-- pv_equiv track=rewrite | github.com/Sneha-T8015/PythonPrograms | Antidiagonals.py | getAntiDiagonals
-- ===== SOURCE A (Python) =====
-- def getAntiDiagonals(matrix):
--   n=len(matrix)
--   l=2*n-1
--   antiD=[[0] for _ in range(l)]
--   for i in range(n):
--     for j in range(n):
--       antiD[i+j].append(matrix[i][j])
--   return antiD
-- ===== SOURCE B (Python) =====
-- def getAntiDiagonals(matrix):
--   n = len(matrix)
--   return [[0] + [matrix[i][d - i] for i in range(max(0, d - n + 1), min(d, n - 1) + 1)]
--           for d in range(2 * n - 1)]
-- ===== Notes on version B (the rewrite author's own statement) =====
-- stated objective: alternative
-- what changed: Instead of scattering each cell into buckets via a row-major double loop with in-place appends, B gathers each antidiagonal directly: for every diagonal index d it builds [0] followed by matrix[i][d-i] for the valid i range, computed by index arithmetic.
import Mathlib
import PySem

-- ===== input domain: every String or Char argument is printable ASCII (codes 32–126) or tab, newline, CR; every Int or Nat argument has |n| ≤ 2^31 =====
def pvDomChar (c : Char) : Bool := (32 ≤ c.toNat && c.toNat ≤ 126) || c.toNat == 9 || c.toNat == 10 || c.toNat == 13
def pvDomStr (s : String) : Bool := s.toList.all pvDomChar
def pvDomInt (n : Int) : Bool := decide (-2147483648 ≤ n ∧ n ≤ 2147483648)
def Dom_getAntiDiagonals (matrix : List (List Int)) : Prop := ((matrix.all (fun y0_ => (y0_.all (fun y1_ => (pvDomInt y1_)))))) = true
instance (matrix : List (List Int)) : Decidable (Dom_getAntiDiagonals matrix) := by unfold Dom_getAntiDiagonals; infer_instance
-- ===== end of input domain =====

-- B gathers each antidiagonal directly by index arithmetic instead of A's row-major
-- scatter into buckets; same return value on Pre_ (rows at least as long as the matrix).

-- ===== PORT A =====
-- literal port of A's scatter: buckets [[0],…], double loop appending matrix[i][j] to bucket i+j.
-- matrix[i][j] is ported as getD (in range under Pre_; Python raises outside Pre_).
-- Nat '2*n-1' matches Python's range(2*n-1) (both empty for n = 0); index i+j is always ≥ 0.
def getAntiDiagonals (matrix : List (List Int)) : List (List Int) :=
  (List.range matrix.length).foldl
    (fun antiD i =>
      (List.range matrix.length).foldl
        (fun antiD j => antiD.modify (i + j) (· ++ [(matrix.getD i []).getD j 0]))
        antiD)
    ((List.range (2 * matrix.length - 1)).map (fun _ => ([0] : List Int)))

-- ===== PORT B =====
-- literal port of Source B: per diagonal d, [0] ++ [matrix[i][d-i] for i in range(max(0,d-n+1), min(d,n-1)+1)];
-- Nat subtraction 'd + 1 - n' is exactly max(0, d-n+1).
def getAntiDiagonals_alt (matrix : List (List Int)) : List (List Int) :=
  (List.range (2 * matrix.length - 1)).map (fun d =>
    0 :: (List.range' (d + 1 - matrix.length)
            (min d (matrix.length - 1) + 1 - (d + 1 - matrix.length))).map
      (fun i => (matrix.getD i []).getD (d - i) 0))

-- ===== PRECONDITION & SPEC =====
-- Pre_ excludes ragged matrices whose rows are shorter than the matrix (Python A raises IndexError there).
def Pre_getAntiDiagonals (matrix : List (List Int)) : Prop :=
  ∀ row ∈ matrix, matrix.length ≤ row.length
instance (matrix : List (List Int)) : Decidable (Pre_getAntiDiagonals matrix) := by
  unfold Pre_getAntiDiagonals; infer_instance
def pvWitness_getAntiDiagonals : List (List Int) := [[1, 2], [3, 4]]

def Spec_getAntiDiagonals (matrix : List (List Int)) (out : List (List Int)) : Prop := out = getAntiDiagonals_alt matrix
instance (matrix : List (List Int)) (out : List (List Int)) : Decidable (Spec_getAntiDiagonals matrix out) := by unfold Spec_getAntiDiagonals; infer_instance

-- ===== CLAIM (what is proved, stated in full; the proofs are below) =====
def Claim_equal_getAntiDiagonals : Prop := ∀ (matrix : List (List Int)), Dom_getAntiDiagonals matrix → Pre_getAntiDiagonals matrix → Spec_getAntiDiagonals matrix (getAntiDiagonals matrix)

-- ===== LEMMAS AND PROOFS =====

-- scattering values into buckets: bucket d ends up as its start plus the values keyed d, in order
theorem scatter_getElem? {α : Type} (k : α → Nat) (v : α → Int)
    (ps : List α) (bs : List (List Int)) (d : Nat) :
    (ps.foldl (fun bs p => bs.modify (k p) (· ++ [v p])) bs)[d]?
      = (bs[d]?).map (· ++ ps.filterMap (fun p => if k p = d then some (v p) else none)) := by
  induction ps generalizing bs with
  | nil => simp
  | cons p ps ih =>
    simp only [List.foldl_cons, ih, List.getElem?_modify, List.filterMap_cons]
    by_cases hk : k p = d <;> cases bs[d]? <;> simp [hk]

theorem flatMap_ite {p : Nat → Prop} [DecidablePred p] (l : List Nat) (w : Nat → Int) :
    l.flatMap (fun i => if p i then [w i] else []) = (l.filter (fun i => decide (p i))).map w := by
  induction l with
  | nil => simp
  | cons a l ih => by_cases h : p a <;> simp [h, ih]

theorem filter_range_eq_range' : ∀ (m lo hi : Nat), lo ≤ hi + 1 → hi < m →
    (List.range m).filter (fun i => decide (lo ≤ i ∧ i ≤ hi)) = List.range' lo (hi + 1 - lo) := by
  intro m
  induction m with
  | zero => intro lo hi _ h2; omega
  | succ n ih =>
    intro lo hi h1 h2
    rw [List.range_succ, List.filter_append]
    by_cases hhi : hi < n
    · rw [ih lo hi h1 hhi]
      simp only [List.filter_cons, List.filter_nil]
      have : ¬ (lo ≤ n ∧ n ≤ hi) := by omega
      simp [this]
    · have hn : hi = n := by omega
      rw [hn] at h1 ⊢
      by_cases hlo : lo ≤ n
      · have e2 : ([n] : List Nat).filter (fun i => decide (lo ≤ i ∧ i ≤ n)) = [n] := by
          simp [hlo]
        by_cases hn0 : n = 0
        · rw [hn0] at e2 hlo ⊢
          have hl0 : lo = 0 := by omega
          rw [hl0] at e2 ⊢
          rw [e2]
          simp [List.range'_eq_map_range, List.range_succ]
        · have heq : (List.range n).filter (fun i => decide (lo ≤ i ∧ i ≤ n))
              = (List.range n).filter (fun i => decide (lo ≤ i ∧ i ≤ n - 1)) := by
            apply List.filter_congr
            intro i hi
            rw [List.mem_range] at hi
            simp only [decide_eq_decide]
            omega
          rw [heq, ih lo (n - 1) (by omega) (by omega), e2]
          have h3 : n + 1 - lo = (n - lo) + 1 := by omega
          have h4 : n - 1 + 1 - lo = n - lo := by omega
          rw [h4, h3, List.range'_concat]
          congr 2
          omega
      · have e1 : (List.range n).filter (fun i => decide (lo ≤ i ∧ i ≤ n)) = [] := by
          apply List.filter_eq_nil_iff.mpr
          intro i hi
          rw [List.mem_range] at hi
          simp only [decide_eq_true_eq]
          omega
        have e2 : ([n] : List Nat).filter (fun i => decide (lo ≤ i ∧ i ≤ n)) = [] := by
          simp
          omega
        have e3 : n + 1 - lo = 0 := by omega
        rw [e1, e2, e3]
        simp

-- the inner row scan keyed to diagonal d contributes exactly the cell at column d - i, if any
theorem inner_filterMap (i d : Nat) (v : Nat → Int) : ∀ n,
    (List.range n).filterMap (fun j => if i + j = d then some (v j) else none)
      = if i ≤ d ∧ d < i + n then [v (d - i)] else [] := by
  intro n
  induction n with
  | zero => simp
  | succ n ih =>
    rw [List.range_succ, List.filterMap_append, ih]
    by_cases h : i + n = d
    · have h1 : ¬ (i ≤ d ∧ d < i + n) := by omega
      have h2 : (i ≤ d ∧ d < i + (n + 1)) := by omega
      have h3 : n = d - i := by omega
      rw [if_neg h1, if_pos h2]
      simp [h, ← h3]
    · have h1 : (i ≤ d ∧ d < i + n) ↔ (i ≤ d ∧ d < i + (n + 1)) := by omega
      simp only [List.filterMap_cons, if_neg h, List.filterMap_nil, List.append_nil]
      by_cases h2 : i ≤ d ∧ d < i + n
      · rw [if_pos h2, if_pos (h1.mp h2)]
      · rw [if_neg h2, if_neg (fun hc => h2 (h1.mpr hc))]

-- the gathered list for diagonal d (B's inner list) equals A's per-diagonal contributions
theorem gather_eq (n d : Nat) (w : Nat → Int) (hd : d < 2 * n - 1) :
    (List.range n).flatMap (fun i => if i ≤ d ∧ d < i + n then [w i] else [])
      = (List.range' (d + 1 - n) (min d (n - 1) + 1 - (d + 1 - n))).map w := by
  rw [flatMap_ite]
  have hcong : (List.range n).filter (fun i => decide (i ≤ d ∧ d < i + n))
      = (List.range n).filter (fun i => decide (d + 1 - n ≤ i ∧ i ≤ min d (n - 1))) := by
    apply List.filter_congr
    intro i hi
    rw [List.mem_range] at hi
    simp only [decide_eq_decide]
    omega
  rw [hcong, filter_range_eq_range' n (d + 1 - n) (min d (n - 1)) (by omega) (by omega)]

-- ===== VERDICT (by name: the statement is the Claim_ definition above) =====
theorem getAntiDiagonals_spec : Claim_equal_getAntiDiagonals := by
  intro matrix _ _
  unfold Spec_getAntiDiagonals
  set n := matrix.length with hn
  have hA : getAntiDiagonals matrix
      = ((List.range n).flatMap (fun i => (List.range n).map (fun j => (i, j)))).foldl
          (fun antiD p => antiD.modify (p.1 + p.2) (· ++ [(matrix.getD p.1 []).getD p.2 0]))
          ((List.range (2 * n - 1)).map (fun _ => ([0] : List Int))) := by
    simp only [getAntiDiagonals, List.foldl_flatMap, List.foldl_map, hn]
  apply List.ext_getElem?
  intro d
  have hs := scatter_getElem? (fun p : Nat × Nat => p.1 + p.2)
    (fun p : Nat × Nat => (matrix.getD p.1 []).getD p.2 0)
    ((List.range n).flatMap (fun i => (List.range n).map (fun j => (i, j))))
    ((List.range (2 * n - 1)).map (fun _ => ([0] : List Int))) d
  rw [hA]
  simp only at hs
  rw [hs]
  rw [getAntiDiagonals_alt]
  simp only [← hn, List.getElem?_map]
  by_cases hd : d < 2 * n - 1
  · rw [List.getElem?_range hd]
    simp only [Option.map_some]
    congr 1
    rw [List.filterMap_flatMap]
    have hin : ∀ i : Nat,
        ((List.range n).map (fun j => (i, j))).filterMap
          (fun p : Nat × Nat => if p.1 + p.2 = d then some ((matrix.getD p.1 []).getD p.2 0) else none)
        = if i ≤ d ∧ d < i + n then [(matrix.getD i []).getD (d - i) 0] else [] := by
      intro i
      rw [List.filterMap_map]
      exact inner_filterMap i d (fun j => (matrix.getD i []).getD j 0) n
    simp only [hin]
    rw [gather_eq n d (fun i => (matrix.getD i []).getD (d - i) 0) hd]
    rfl
  · have h1 : (List.range (2 * n - 1))[d]? = none := by
      rw [List.getElem?_eq_none]
      simpa using by omega
    rw [h1]
    rfl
───
- _Exercise goal_: With the line holding "-- ===== Notes" as the first and the line holding "import PySem" as the last, please transcribe exactly the lines of the material above in that range and nothing else.

- _Result_:
-- ===== Notes on version B (the rewrite author's own statement) =====
-- stated objective: alternative
-- what changed: Instead of scattering each cell into buckets via a row-major double loop with in-place appends, B gathers each antidiagonal directly: for every diagonal index d it builds [0] followed by matrix[i][d-i] for the valid i range, computed by index arithmetic.
import Mathlib
import PySem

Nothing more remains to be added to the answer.